How to not look like a fool due to haproxy

September 1, 2013  ·  fedora, infrastructure

Today I deployed mw-FedoraBadges to production in Fedora Infrastructure. It had been in staging for several days now, and we wanted to get it live before the freeze.

As I deployed it, a few interesting things happened.

First off, it’s useful to know that we use haproxy in front of our app servers. Haproxy basically creates a round-robin of app servers for each application that it sits in front of, and internally routes requests to random servers (or servers based on a set of criteria).

Today I went to move the mw-FedoraBadges extension out of staging and into production. When I did this, I moved all of the files that I modified from our modules-staging/mediawiki directory into modules/mediawiki - or so I thought.

It turns out that I missed one file - the module manifest, which had an important change in it: it added the mediawiki-FedoraBadges package as a required package on machines which include the mediawiki module. The other files (a small CSS tweak, and a much more important one-line change to the wiki’s LocalSettings.php config file, which included the extension) all deployed just fine. But since LocalSettings.php had updated and the servers knew nothing of the package that LocalSettings.php was requiring, things started to 500.

Luckily, when I make big changes like this, I only trigger a run of Puppet on a very small subset of our app servers – in this case, one server. As soon as it updated all files but didn’t show any sign of installing a new package, I knew what I had done.

I quickly checked the haproxy status page of one of our proxies (it didn’t matter which, since they largely share the same configuration), to make sure that it had pulled the app server out of its internal round-robin.

I saw this and instantly breathed a sigh of relief:

haproxy saves the day

I added the package requirement to the Puppet manifest and re-ran Puppet on app01. A few seconds and a haproxy-status-page refresh later, all was green again.

At this point, I figured that everything was fine. app01 seemed to be doing fine and serving traffic, so I ran Puppet on the rest of the servers. Ut oh.

I waited a while for Puppet to run (I was using Ansible on our config management server, lockbox01 to trigger the Puppet run on appXX). After a while of getting impatient, I refreshed the haproxy status page again, and saw that app01 was just fine, but all the other app servers had gone red in the fp-wiki section. Oh crap.

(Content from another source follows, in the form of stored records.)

theorem pvSum_trunc (C : Int) (g : Int → Int) :
    ((PySem.List.pyRange 0 C 1).map fun j => if j + 3 < C then g j else 0).sum
    = ((PySem.List.pyRange 0 (C - 3) 1).map g).sum := by
  rcases le_or_gt C 3 with h | h
  · rw [PySem.List.pyRange_one_eq_nil (show C - 3 ≤ 0 by omega)]
    simp only [List.map_nil, List.sum_nil]
    apply List.sum_eq_zero
    intro x hx
    simp only [List.mem_map] at hx
    rcases hx with ⟨j, hj, rfl⟩
    rw [PySem.List.mem_pyRange_one] at hj
    rw [if_neg (by omega)]
  · rw [PySem.List.pyRange_one_append 0 (C - 3) C (by omega) (by omega), List.map_append,
      List.sum_append]
    have e1 : ((PySem.List.pyRange 0 (C - 3) 1).map fun j => if j + 3 < C then g j else 0)
        = (PySem.List.pyRange 0 (C - 3) 1).map g := by
      apply List.map_congr_left
      intro j hj
      rw [PySem.List.mem_pyRange_one] at hj
      rw [if_pos (by omega)]
    have e2 : ((PySem.List.pyRange (C - 3) C 1).map fun j => if j + 3 < C then g j else 0).sum = 0 := by
      apply List.sum_eq_zero
      intro x hx
      simp only [List.mem_map] at hx
      rcases hx with ⟨j, hj, rfl⟩
      rw [PySem.List.mem_pyRange_one] at hj
      rw [if_neg (by omega)]
    rw [e1, e2, add_zero]

theorem pvSum_lower (R : Int) (g : Int → Int) :
    ((PySem.List.pyRange 0 R 1).map fun i => if 3 ≤ i then g i else 0).sum
    = ((PySem.List.pyRange 3 R 1).map g).sum := by
  rcases le_or_gt R 3 with h | h
  · rw [PySem.List.pyRange_one_eq_nil (show R ≤ 3 from h)]
    simp only [List.map_nil, List.sum_nil]
    apply List.sum_eq_zero
    intro x hx
    simp only [List.mem_map] at hx
    rcases hx with ⟨i, hi, rfl⟩
    rw [PySem.List.mem_pyRange_one] at hi
    rw [if_neg (by omega)]
  · rw [PySem.List.pyRange_one_append 0 3 R (by omega) (by omega), List.map_append, List.sum_append]
    have e1 : ((PySem.List.pyRange 0 3 1).map fun i => if 3 ≤ i then g i else 0).sum = 0 := by
      apply List.sum_eq_zero
      intro x hx
      simp only [List.mem_map] at hx
      rcases hx with ⟨i, hi, rfl⟩
      rw [PySem.List.mem_pyRange_one] at hi
      rw [if_neg (by omega)]
    have e2 : ((PySem.List.pyRange 3 R 1).map fun i => if 3 ≤ i then g i else 0)
        = (PySem.List.pyRange 3 R 1).map g := by
      apply List.map_congr_left
      intro i hi
      rw [PySem.List.mem_pyRange_one] at hi
      rw [if_pos (by omega)]
    rw [e1, e2, zero_add]

theorem pvSum_shift3 (C : Int) (g : Int → Int) :
    ((PySem.List.pyRange 0 C 1).map fun x => if 3 ≤ x then g (x - 3) else 0).sum
    = ((PySem.List.pyRange 0 (C - 3) 1).map g).sum := by
  rw [pvSum_lower C (fun x => g (x - 3))]
  simp only [PySem.List.pyRange_one, List.map_map]
  have hb : C - 3 - 0 = C - 3 := by ring
  rw [hb]
  refine congrArg List.sum ?_
  apply List.map_congr_left
  intro k _
  simp only [Function.comp_apply]
  exact congrArg g (by omega)

def pvBDir (b : List (List Int)) (p rows cols : Int) (d : Int × Int) (t : Int × Int) : Int × Int :=
  (PySem.List.pyRange 0 rows 1).foldl (fun t ei =>
    (PySem.List.pyRange 0 cols 1).foldl (fun t ej =>
      let si := ei - 3 * d.1
      let sj := ej - 3 * d.2
      if 0 ≤ si ∧ si < rows ∧ 0 ≤ sj ∧ sj < cols then
        let po := PySem.List.pyGetD
          (PySem.List.pyGetD (pvDriftTable b rows cols p d.1 d.2) ei []) ej ((0 : Int), (0 : Int))
        let bi := ei - 4 * d.1
        let bj := ej - 4 * d.2
        let po2 : Int × Int :=
          if 0 ≤ bi ∧ 0 ≤ bj ∧ bj < cols then
            let bv := PySem.List.pyGetD
              (PySem.List.pyGetD (pvDriftTable b rows cols p d.1 d.2) bi []) bj ((0 : Int), (0 : Int))
            (po.1 - bv.1, po.2 - bv.2)
          else po
        if po2.2 = 0 ∧ 0 < po2.1 ∧ po2.1 < 4 then (t.1 + 1, t.2)
        else if po2.1 = 0 ∧ 0 < po2.2 ∧ po2.2 < 4 then (t.1, t.2 + 1) else t
      else t) t) t

theorem pvGetD_map_pyRange_zero' {α : Type} (C : Nat) (j : Nat) (hj : j < C) (f : Int → α) (d : α) :
    ((PySem.List.pyRange 0 (C : Int) 1).map f).getD j d = f (j : Int) := by
  rw [List.getD_eq_getElem?_getD, PySem.List.getElem?_map_pyRange_zero f C j hj]
  rfl

theorem pvGetD_map_range {α : Type} (n j : Nat) (hj : j < n) (f : Nat → α) (d : α) :
    ((List.range n).map f).getD j d = f j := by
  rw [List.getD_eq_getElem?_getD]
  simp [List.getElem?_range, hj]

theorem pvRowB_prev (b : List (List Int)) (cols p dj : Int) (tab : List (List (Int × Int)))
    (i : Int) :
    pvRowB b cols p 1 dj tab i = (PySem.List.pyRange 0 cols 1).map (fun j =>
      (if 0 ≤ i - 1 ∧ 0 ≤ j - dj ∧ j - dj < cols then
         PySem.List.pyGetD (PySem.List.pyGetD tab (i - 1) []) (j - dj) (0, 0)
       else (0, 0))
      + pvClsI b p i j) := by
  unfold pvRowB
  rw [PySem.List.foldl_congr_mem (g := fun row j => row ++
      [(if 0 ≤ i - 1 ∧ 0 ≤ j - dj ∧ j - dj < cols then
          PySem.List.pyGetD (PySem.List.pyGetD tab (i - 1) []) (j - dj) (0, 0)
        else (0, 0)) + pvClsI b p i j])]
  · rw [PySem.List.foldl_append_singleton_eq_map]
    simp
  · intro row j _
    simp only [pvStepCls]
    rw [if_neg (show ¬ (i - 1 = i) by omega)]
    rfl

theorem pvRow_get_V (b : List (List Int)) (p : Int) (C : Nat) :
    ∀ (i : Nat), ∀ (j : Nat), j < C →
    (pvRowB b (C : Int) p 1 0 (pvTabN b (C : Int) p 1 0 i) (i : Int)).getD j (0, 0)
      = pvEV b p i j := by
  intro i
  induction i with
  | zero =>
    intro j hj
    rw [pvRowB_prev, pvGetD_map_pyRange_zero' C j hj]
    rw [if_neg (by omega)]
    simp [pvEV]
  | succ i ih =>
    intro j hj
    rw [pvRowB_prev, pvGetD_map_pyRange_zero' C j hj]
    rw [if_pos ⟨by omega, by omega, by omega⟩]
    rw [show ((i + 1 : Nat) : Int) - 1 = (i : Int) by push_cast; ring,
        show (j : Int) - 0 = (j : Int) by ring]
    rw [PySem.List.pyGetD_natCast, PySem.List.pyGetD_natCast,
        pvTabN_get _ _ _ _ _ (Nat.lt_succ_self i), ih j hj]
    rfl

theorem pvRow_get_D (b : List (List Int)) (p : Int) (C : Nat) :
    ∀ (i : Nat), ∀ (j : Nat), j < C →
    (pvRowB b (C : Int) p 1 1 (pvTabN b (C : Int) p 1 1 i) (i : Int)).getD j (0, 0)
      = pvED b p i j := by
  intro i
  induction i with
  | zero =>
    intro j hj
    rw [pvRowB_prev, pvGetD_map_pyRange_zero' C j hj]
    rw [if_neg (by omega)]
    simp [pvED]
  | succ i ih =>
    intro j hj
    rw [pvRowB_prev, pvGetD_map_pyRange_zero' C j hj]
    cases j with
    | zero =>
      rw [if_neg (by omega)]
      simp [pvED]
    | succ n =>
      rw [if_pos ⟨by omega, by omega, by omega⟩]
      rw [show ((i + 1 : Nat) : Int) - 1 = (i : Int) by push_cast; ring,
          show ((n + 1 : Nat) : Int) - 1 = (n : Int) by push_cast; ring]
      rw [PySem.List.pyGetD_natCast, PySem.List.pyGetD_natCast,
          pvTabN_get _ _ _ _ _ (Nat.lt_succ_self i), ih n (by omega)]
      rfl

I flipped back to the terminal, and saw that the Puppet runs had finally finished. mediawiki-FedoraBadges 404’d when Puppet tried to install it via yum. What the heck?

I looked closer and saw that it was actually trying to install the old version of mw-FedoraBadges - the one that had been in staging, which was a slightly different version number than the one I was deploying. Yum had cached the old version number, when it had last read the repo data of our infrastructure repo and Puppet had failed to expire-cache to ensure the latest version was being obtained.

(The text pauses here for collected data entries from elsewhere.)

-- pv_equiv track=rewrite | github.com/lg-official/jinmei-dict | scripts/jinmei-dict.py | create_itaiji_name
-- ===== SOURCE A (Python) =====
-- import itertools
--
-- def create_itaiji_name(kaki, itaiji):
--     moji_list = []
--     for k in kaki:
--         l = [k]
--         if k in itaiji:
--             l.extend(itaiji[k])
--         moji_list.append(l)
--     kari_list = list(itertools.product(*moji_list))
--     all_kaki = []
--     for kari in kari_list:
--         all_kaki.append(''.join(kari))
--     return all_kaki
-- ===== SOURCE B (Python) =====
-- def create_itaiji_name(kaki, itaiji):
--     variant_lists = []
--     for k in kaki:
--         variant_lists.append([k] + list(itaiji[k]) if k in itaiji else [k])
--     total = 1
--     for vs in variant_lists:
--         total *= len(vs)
--     all_kaki = []
--     for i in range(total):
--         rem = i
--         chars = []
--         for vs in reversed(variant_lists):
--             rem, d = divmod(rem, len(vs))
--             chars.append(vs[d])
--         all_kaki.append(''.join(reversed(chars)))
--     return all_kaki
-- ===== Notes on version B (the rewrite author's own statement) =====
-- stated objective: alternative
-- what changed: Replaces itertools.product enumeration with counting: computes the total number of combinations and decodes each index 0..total-1 in mixed radix (last character least significant) to select one variant per position.
import Mathlib
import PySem

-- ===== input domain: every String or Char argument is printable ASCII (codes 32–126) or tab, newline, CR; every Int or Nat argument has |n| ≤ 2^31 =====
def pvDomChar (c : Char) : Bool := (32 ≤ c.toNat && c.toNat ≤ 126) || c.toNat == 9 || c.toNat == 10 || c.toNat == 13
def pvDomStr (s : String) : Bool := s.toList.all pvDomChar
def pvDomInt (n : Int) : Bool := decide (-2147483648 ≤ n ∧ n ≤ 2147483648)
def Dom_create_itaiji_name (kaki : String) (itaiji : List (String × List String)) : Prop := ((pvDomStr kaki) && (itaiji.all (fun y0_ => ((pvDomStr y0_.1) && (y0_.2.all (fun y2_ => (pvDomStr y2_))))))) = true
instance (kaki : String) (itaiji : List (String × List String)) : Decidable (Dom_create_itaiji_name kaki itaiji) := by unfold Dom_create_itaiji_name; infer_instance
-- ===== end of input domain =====

-- B replaces itertools.product enumeration by counting: it multiplies the variant-list
-- lengths and decodes each index 0..total-1 in mixed radix (objective: alternative).

-- ===== PORT A =====
-- dict membership/lookup on the association list (first match), shared by both ports
def pvLookup (itaiji : List (String × List String)) (k : String) : Option (List String) :=
  (itaiji.find? (fun p => p.1 == k)).map (·.2)

-- itertools.product over a list of lists (first factor varies slowest)
def pvProduct : List (List String) → List (List String)
  | [] => [[]]
  | l :: ls => l.flatMap (fun x => (pvProduct ls).map (fun t => x :: t))

def create_itaiji_name (kaki : String) (itaiji : List (String × List String)) : List String :=
  let moji_list : List (List String) := kaki.toList.map (fun k =>
    let ks := String.ofList [k]
    let l := [ks]
    match pvLookup itaiji ks with
    | some vs => l ++ vs
    | none => l)
  let kari_list := pvProduct moji_list
  kari_list.map (fun kari => PySem.Str.join "" kari)

-- ===== PORT B =====
-- one fold step of Source B's inner loop over reversed(variant_lists):
-- rem, d = divmod(rem, len(vs)); chars.append(vs[d])
-- (vs.getD d "" is exact here: d = rem % len vs is always in range since vs is nonempty)
def pvStep (p : Nat × List String) (vs : List String) : Nat × List String :=
  (p.1 / vs.length, p.2 ++ [vs.getD (p.1 % vs.length) ""])

def create_itaiji_name_alt (kaki : String) (itaiji : List (String × List String)) : List String :=
  let variant_lists : List (List String) := kaki.toList.map (fun k =>
    let ks := String.ofList [k]
    match pvLookup itaiji ks with
    | some vs => [ks] ++ vs
    | none => [ks])
  let total := variant_lists.foldl (fun t vs => t * vs.length) 1
  (List.range total).map (fun i =>
    let chars := (variant_lists.reverse.foldl pvStep (i, [])).2
    PySem.Str.join "" chars.reverse)

-- ===== PRECONDITION & SPEC =====
def Spec_create_itaiji_name (kaki : String) (itaiji : List (String × List String)) (out : List String) : Prop := out = create_itaiji_name_alt kaki itaiji
instance (kaki : String) (itaiji : List (String × List String)) (out : List String) : Decidable (Spec_create_itaiji_name kaki itaiji out) := by unfold Spec_create_itaiji_name; infer_instance

-- ===== CLAIM (what is proved, stated in full; the proofs are below) =====
def Claim_equal_create_itaiji_name : Prop := ∀ (kaki : String) (itaiji : List (String × List String)), Dom_create_itaiji_name kaki itaiji → Spec_create_itaiji_name kaki itaiji (create_itaiji_name kaki itaiji)

-- ===== LEMMAS AND PROOFS =====

-- product of the lengths of the lists
def pvP (L : List (List String)) : Nat := (L.map List.length).prod

-- front-to-back mixed-radix decode (head is the most significant digit)
def pvDecode : List (List String) → Nat → List String
  | [], _ => []
  | l :: rest, i => l.getD ((i / pvP rest) % l.length) "" :: pvDecode rest i

theorem pvP_cons (l : List String) (rest : List (List String)) :
    pvP (l :: rest) = l.length * pvP rest := by simp [pvP]

theorem pvP_pos {L : List (List String)} (h : ∀ l ∈ L, l ≠ []) : 0 < pvP L := by
  induction L with
  | nil => simp [pvP]
  | cons l rest ih =>
    rw [pvP_cons]
    exact Nat.mul_pos (List.length_pos_iff.mpr (h l (by simp)))
      (ih (fun x hx => h x (List.mem_cons_of_mem _ hx)))

theorem pv_foldl_mul (L : List (List String)) (a : Nat) :
    L.foldl (fun t vs => t * vs.length) a = a * pvP L := by
  induction L generalizing a with
  | nil => simp [pvP]
  | cons l rest ih => rw [List.foldl_cons, ih, pvP_cons]; ring

-- the fold over the reversed list computes (i / pvP L) and the reversed decode
theorem pv_fold_decode (L : List (List String)) (i : Nat) :
    L.reverse.foldl pvStep (i, []) = (i / pvP L, (pvDecode L i).reverse) := by
  induction L generalizing i with
  | nil => simp [pvP, pvDecode]
  | cons l rest ih =>
    rw [List.reverse_cons, List.foldl_append, ih]
    simp [pvStep, pvDecode, pvP_cons, Nat.div_div_eq_div_mul, Nat.mul_comm]

-- adding a multiple of pvP L does not change the decode (all lists nonempty)
theorem pv_decode_shift (L : List (List String)) (h : ∀ l ∈ L, l ≠ []) (k j : Nat) :
    pvDecode L (k * pvP L + j) = pvDecode L j := by
  induction L generalizing k with
  | nil => simp [pvDecode]
  | cons l rest ih =>
    have hrest : ∀ x ∈ rest, x ≠ [] := fun x hx => h x (List.mem_cons_of_mem _ hx)
    have hP : 0 < pvP rest := pvP_pos hrest
    have hdiv : (k * pvP (l :: rest) + j) / pvP rest
        = k * l.length + j / pvP rest := by
      rw [pvP_cons, show k * (l.length * pvP rest) + j = pvP rest * (k * l.length) + j by ring,
        Nat.mul_add_div hP]
    have hmod : (k * l.length + j / pvP rest) % l.length = (j / pvP rest) % l.length := by
      simp [Nat.mul_comm k l.length]
    have hrec : pvDecode rest (k * pvP (l :: rest) + j) = pvDecode rest j := by
      rw [pvP_cons, show k * (l.length * pvP rest) + j = (k * l.length) * pvP rest + j by ring]
      exact ih hrest (k * l.length)
    simp [pvDecode, hdiv, hmod, hrec]

theorem pv_range_mul (a b : Nat) :
    List.range (a * b) = (List.range a).flatMap (fun d => (List.range b).map (fun j => d * b + j)) := by
  induction a with
  | zero => simp
  | succ a ih =>
    rw [Nat.succ_mul, List.range_add, ih, List.range_succ, List.flatMap_append]
    simp

theorem pv_getD_range (l : List String) :
    (List.range l.length).map (fun d => l.getD d "") = l := by
  induction l with
  | nil => simp
  | cons x t ih =>
    rw [List.length_cons, List.range_succ_eq_map, List.map_cons, List.map_map]
    simp only [List.getD_cons_zero, Function.comp_def, List.getD_cons_succ]
    rw [ih]

-- decoding all indices 0..pvP L - 1 enumerates pvProduct L in order
theorem pv_decode_product (L : List (List String)) (h : ∀ l ∈ L, l ≠ []) :
    (List.range (pvP L)).map (pvDecode L) = pvProduct L := by
  induction L with
  | nil => simp [pvP, pvDecode, pvProduct]
  | cons l rest ih =>
    have hrest : ∀ x ∈ rest, x ≠ [] := fun x hx => h x (List.mem_cons_of_mem _ hx)
    have hP : 0 < pvP rest := pvP_pos hrest
    rw [pvP_cons, pv_range_mul, List.map_flatMap]
    have rhs : pvProduct (l :: rest)
        = (List.range l.length).flatMap (fun d => (pvProduct rest).map (fun t => l.getD d "" :: t)) := by
      conv_lhs => rw [show pvProduct (l :: rest) = l.flatMap (fun x => (pvProduct rest).map (fun t => x :: t)) from rfl, ← pv_getD_range l]
      rw [List.flatMap_map]
    rw [rhs]
    apply List.flatMap_congr
    intro d hd
    have hdlt : d < l.length := List.mem_range.mp hd
    rw [← ih hrest, List.map_map, List.map_map]
    apply List.map_congr_left
    intro j hj
    have hjlt : j < pvP rest := List.mem_range.mp hj
    show pvDecode (l :: rest) (d * pvP rest + j) = l.getD d "" :: pvDecode rest j
    have hdiv : (d * pvP rest + j) / pvP rest = d := by
      rw [Nat.mul_comm, Nat.mul_add_div hP]
      simp [Nat.div_eq_of_lt hjlt]
    have hsh : pvDecode rest (d * pvP rest + j) = pvDecode rest j :=
      pv_decode_shift rest hrest d j
    simp only [pvDecode]
    rw [hdiv, Nat.mod_eq_of_lt hdlt, hsh]

-- the whole equivalence over any list of nonempty variant lists
theorem pv_main (L : List (List String)) (hne : ∀ l ∈ L, l ≠ []) :
    (pvProduct L).map (fun kari => PySem.Str.join "" kari)
    = (List.range (L.foldl (fun t vs => t * vs.length) 1)).map (fun i =>
        PySem.Str.join "" ((L.reverse.foldl pvStep (i, [])).2.reverse)) := by
  rw [pv_foldl_mul, Nat.one_mul, ← pv_decode_product L hne, List.map_map]
  apply List.map_congr_left
  intro i _
  rw [pv_fold_decode]
  simp

-- ===== VERDICT (by name: the statement is the Claim_ definition above) =====
theorem create_itaiji_name_spec : Claim_equal_create_itaiji_name := by
  intro kaki itaiji _
  show create_itaiji_name kaki itaiji = create_itaiji_name_alt kaki itaiji
  have hne : ∀ l ∈ (kaki.toList.map (fun k =>
      let ks := String.ofList [k]
      match pvLookup itaiji ks with
      | some vs => [ks] ++ vs
      | none => [ks])), l ≠ [] := by
    intro l hl
    obtain ⟨k, _, rfl⟩ := List.mem_map.mp hl
    cases hc : pvLookup itaiji (String.ofList [k]) <;> simp [hc]
  exact pv_main _ hne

I used Ansible to yum clean expire-cache on all app servers, re-ran Puppet on them, and everything returned to green instantly.

We never hit outage, but for about 1-2 minutes our wiki was running on one app server. Haproxy had saved me from outage not once today, but twice. In about five minutes. I now love haproxy. :)

In slightly less stressful news, now you can show off your Fedora Badges on your user page in the Fedora Wiki.

Simply add:

{{ #fedorabadges: your_fas_username }}

where you want them to appear, and

{{ #fedorabadgescount: your_fas_username }}

anywhere you want a count of your badges to appear.

You might need to add ?action=purge to your userpage the first time, if anything goes weird with caching. The extension leverages caching because of the fact that it has to call out to Tahrir (which has the Badges information) to get your list of badges. This call is potentially really slow, and caching makes it be slow once, instead of on every page load.

The cache should last ~24 hours I believe, so at most, someone’s badges, as displayed on their user page, will be 23 hours and 59 minutes out of date. You can always purge the cache by adding ?action=purge to the URL of the user page.

As an alternative (but hacky) way around this, I’m thinking about having the badge awarder purge the cache of the awardee’s user page, when they are awarded a badge. It can do this asynchronously and best effort with no real downside if it fails, because it’s pretty low priority. I have no idea if this is something worth pursuing, but it sounds hacky.